Os medicamentos utilizados para emagrecimento se tornaram o mais novo alvo do contrabando na fronteira entre Brasil e Paraguai. Em Foz do Iguaçu, no Oeste do Paraná, as apreensões de canetas e ampolas com princípios ativos usados nesses tratamentos cresceram cerca de 1.000% em apenas um ano, segundo dados da Alfândega da Receita Federal.
Entre janeiro e maio de 2025, foram apreendidas 7.479 unidades desses produtos. No mesmo período de 2026, o número saltou para 79.837 unidades, evidenciando o avanço acelerado desse mercado ilegal.
Diferença de preço impulsiona o comércio ilegal
A popularização dos medicamentos para perda de peso no Brasil, aliada ao preço mais baixo praticado no Paraguai, tem impulsionado o contrabando. De acordo com a Receita Federal, os produtos podem ser encontrados no país vizinho por valores até 69% inferiores aos praticados no mercado brasileiro.
O cenário se intensificou após a Agência Nacional de Vigilância Sanitária (Anvisa) restringir a entrada de determinadas marcas comercializadas no Paraguai, aumentando o interesse de grupos criminosos em abastecer o mercado ilegal.
Chefe da Alfândega da Receita Federal em Foz do Iguaçu, Cezar Vianna afirma que o crescimento das apreensões surpreendeu até mesmo os agentes mais experientes.
“Estou aqui há mais de 20 anos e este incremento de 1.000% nas apreensões em um ano é totalmente atípico”, destacou.
Ampolas são fáceis de esconder
Atualmente, a maior parte dos produtos apreendidos consiste em ampolas contendo os princípios ativos utilizados nas canetas aplicadoras. Pelo tamanho reduzido, elas podem ser facilmente ocultadas em roupas, capacetes e compartimentos improvisados.

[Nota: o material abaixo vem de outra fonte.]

-- pv_equiv track=rewrite | github.com/Roshannarma/Python_Github | sudokoFinal/solver.py | basic_check
-- ===== SOURCE A (Python) =====
-- def basic_check(full_list):
--     single,multiple = [],[]
--     for y in full_list:
--         if len(y)==1:
--             single.append(y)
--         else:
--             multiple.append(y)
--     for i,number in enumerate(full_list):
--         if number not in single:
--             for check in single:
--                 if check in number:
--                     location = number.index(check)
--                     number = number[0:location] + number[location+1:]
--                     full_list[i] = number
--     return full_list
-- ===== SOURCE B (Python) =====
-- def basic_check(full_list):
--     # Count the single-candidate values once.
--     counts = {}
--     for cell in full_list:
--         if len(cell) == 1:
--             counts[cell] = counts.get(cell, 0) + 1
--     out = []
--     for cell in full_list:
--         if len(cell) == 1:
--             out.append(cell)
--         else:
--             budget = dict(counts)
--             kept = []
--             for ch in cell:
--                 if budget.get(ch, 0) > 0:
--                     budget[ch] = budget[ch] - 1
--                 else:
--                     kept.append(ch)
--             out.append(''.join(kept))
--     full_list[:] = out
--     return full_list
-- ===== Notes on version B (the rewrite author's own statement) =====
-- stated objective: faster
-- what changed: A scans the singles list per cell, testing 'number not in single' (O(n) scan) and re-searching/re-slicing the string once per single; B builds a counter of the single values in one pass and rebuilds each multi-candidate cell in a single left-to-right scan, dropping each character while its counter budget lasts.
import Mathlib
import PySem

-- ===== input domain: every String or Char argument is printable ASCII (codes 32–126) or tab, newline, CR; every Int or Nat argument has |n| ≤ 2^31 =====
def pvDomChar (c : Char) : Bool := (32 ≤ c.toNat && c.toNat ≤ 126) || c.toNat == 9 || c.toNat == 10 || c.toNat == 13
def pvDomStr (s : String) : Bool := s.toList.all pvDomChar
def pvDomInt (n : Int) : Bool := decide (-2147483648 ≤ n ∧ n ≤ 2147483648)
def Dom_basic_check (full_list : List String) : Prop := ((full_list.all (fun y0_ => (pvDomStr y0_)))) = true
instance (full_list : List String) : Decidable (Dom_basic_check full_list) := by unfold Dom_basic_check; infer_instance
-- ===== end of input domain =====

-- B replaces A's quadratic inner loop over the singles (substring test + index + two slices per single,
-- per cell) by one left-to-right scan of each cell against a per-cell copy of a counter of the single
-- values used as a removal budget.  Both Pythons mutate full_list in place identically (A writes cells
-- back by index, B assigns full_list[:]); the theorems are about the returned value.

-- ===== PORT A =====
-- 'if check in number: location = number.index(check); number = number[0:location] + number[location+1:]'

def pyStepChk (number check : String) : String :=
  if PySem.Str.isIn check number then
    let location := PySem.Str.find number check
    PySem.Str.slice number (some 0) (some location) ++ PySem.Str.slice number (some (location + 1)) none
  else number


-- body of the outer loop for one cell: 'if number not in single: for check in single: ...'
def pyStepCell (single : List String) (number : String) : String :=
  if number ∈ single then number else single.foldl pyStepChk number


-- 'for i, number in enumerate(full_list)' writing full_list[i]: only index i is read/written at step i
def pyLoopA (single : List String) (l : List String) (i : Nat) : List String :=
  if h : i < l.length then pyLoopA single (l.set i (pyStepCell single l[i])) (i + 1) else l
  termination_by l.length - i
  decreasing_by simp only [List.length_set]; omega


def pySingles (full_list : List String) : List String × List String :=
  full_list.foldl
    (fun (p : List String × List String) y =>
      if PySem.Str.len y == 1 then (p.1 ++ [y], p.2) else (p.1, p.2 ++ [y])) ([], [])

Segundo a Receita Federal, os contrabandistas utilizam métodos cada vez mais sofisticados para transportar os medicamentos. As ampolas já foram encontradas escondidas dentro de potes de doce de leite argentino, em compartimentos atrás de banheiros e até em dutos de ar-condicionado de ônibus.
Em caixas térmicas adaptadas, por exemplo, é possível ocultar até 500 unidades do produto nas paredes internas.
Para cruzar a fronteira, os grupos criminosos utilizam desde motocicletas até veículos de luxo. As apreensões já ocorreram em ônibus de turismo, ônibus de linha, carros populares e modelos de alto padrão, como Land Rover, BMW e Mercedes-Benz.
Em alguns casos, os medicamentos foram encontrados em fundos falsos especialmente preparados para dificultar a fiscalização.
Famílias, estudantes e “laranjas” também participam do transporte
O interesse pelas canetas emagrecedoras não se restringe às organizações criminosas. Segundo a Receita Federal, muitas famílias que visitam Foz do Iguaçu aproveitam a proximidade com o Paraguai para adquirir os medicamentos e trazê-los para o Brasil, seja para consumo próprio ou para revenda.
Outro perfil frequentemente identificado pelos fiscais é o de estudantes brasileiros de Medicina que cursam faculdade no Paraguai. Como muitos atravessam a fronteira diariamente, acabam transportando pequenas quantidades dos produtos para comercialização em território brasileiro. O dinheiro obtido com as vendas, segundo relatos apurados pela fiscalização, seria utilizado para auxiliar no pagamento das mensalidades dos cursos.
Também atuam nesse mercado os chamados “laranjas”, pessoas contratadas para atravessar diariamente a Ponte da Amizade a pé ou de motocicleta transportando as ampolas. Os produtos são deixados em pontos previamente combinados, estacionamentos ou locais estratégicos em Foz do Iguaçu.
De acordo com a Receita Federal, um carregamento de 50 ampolas pode custar cerca de R$ 9 mil no Paraguai. Após entrar ilegalmente no Brasil, o valor de comercialização pode dobrar.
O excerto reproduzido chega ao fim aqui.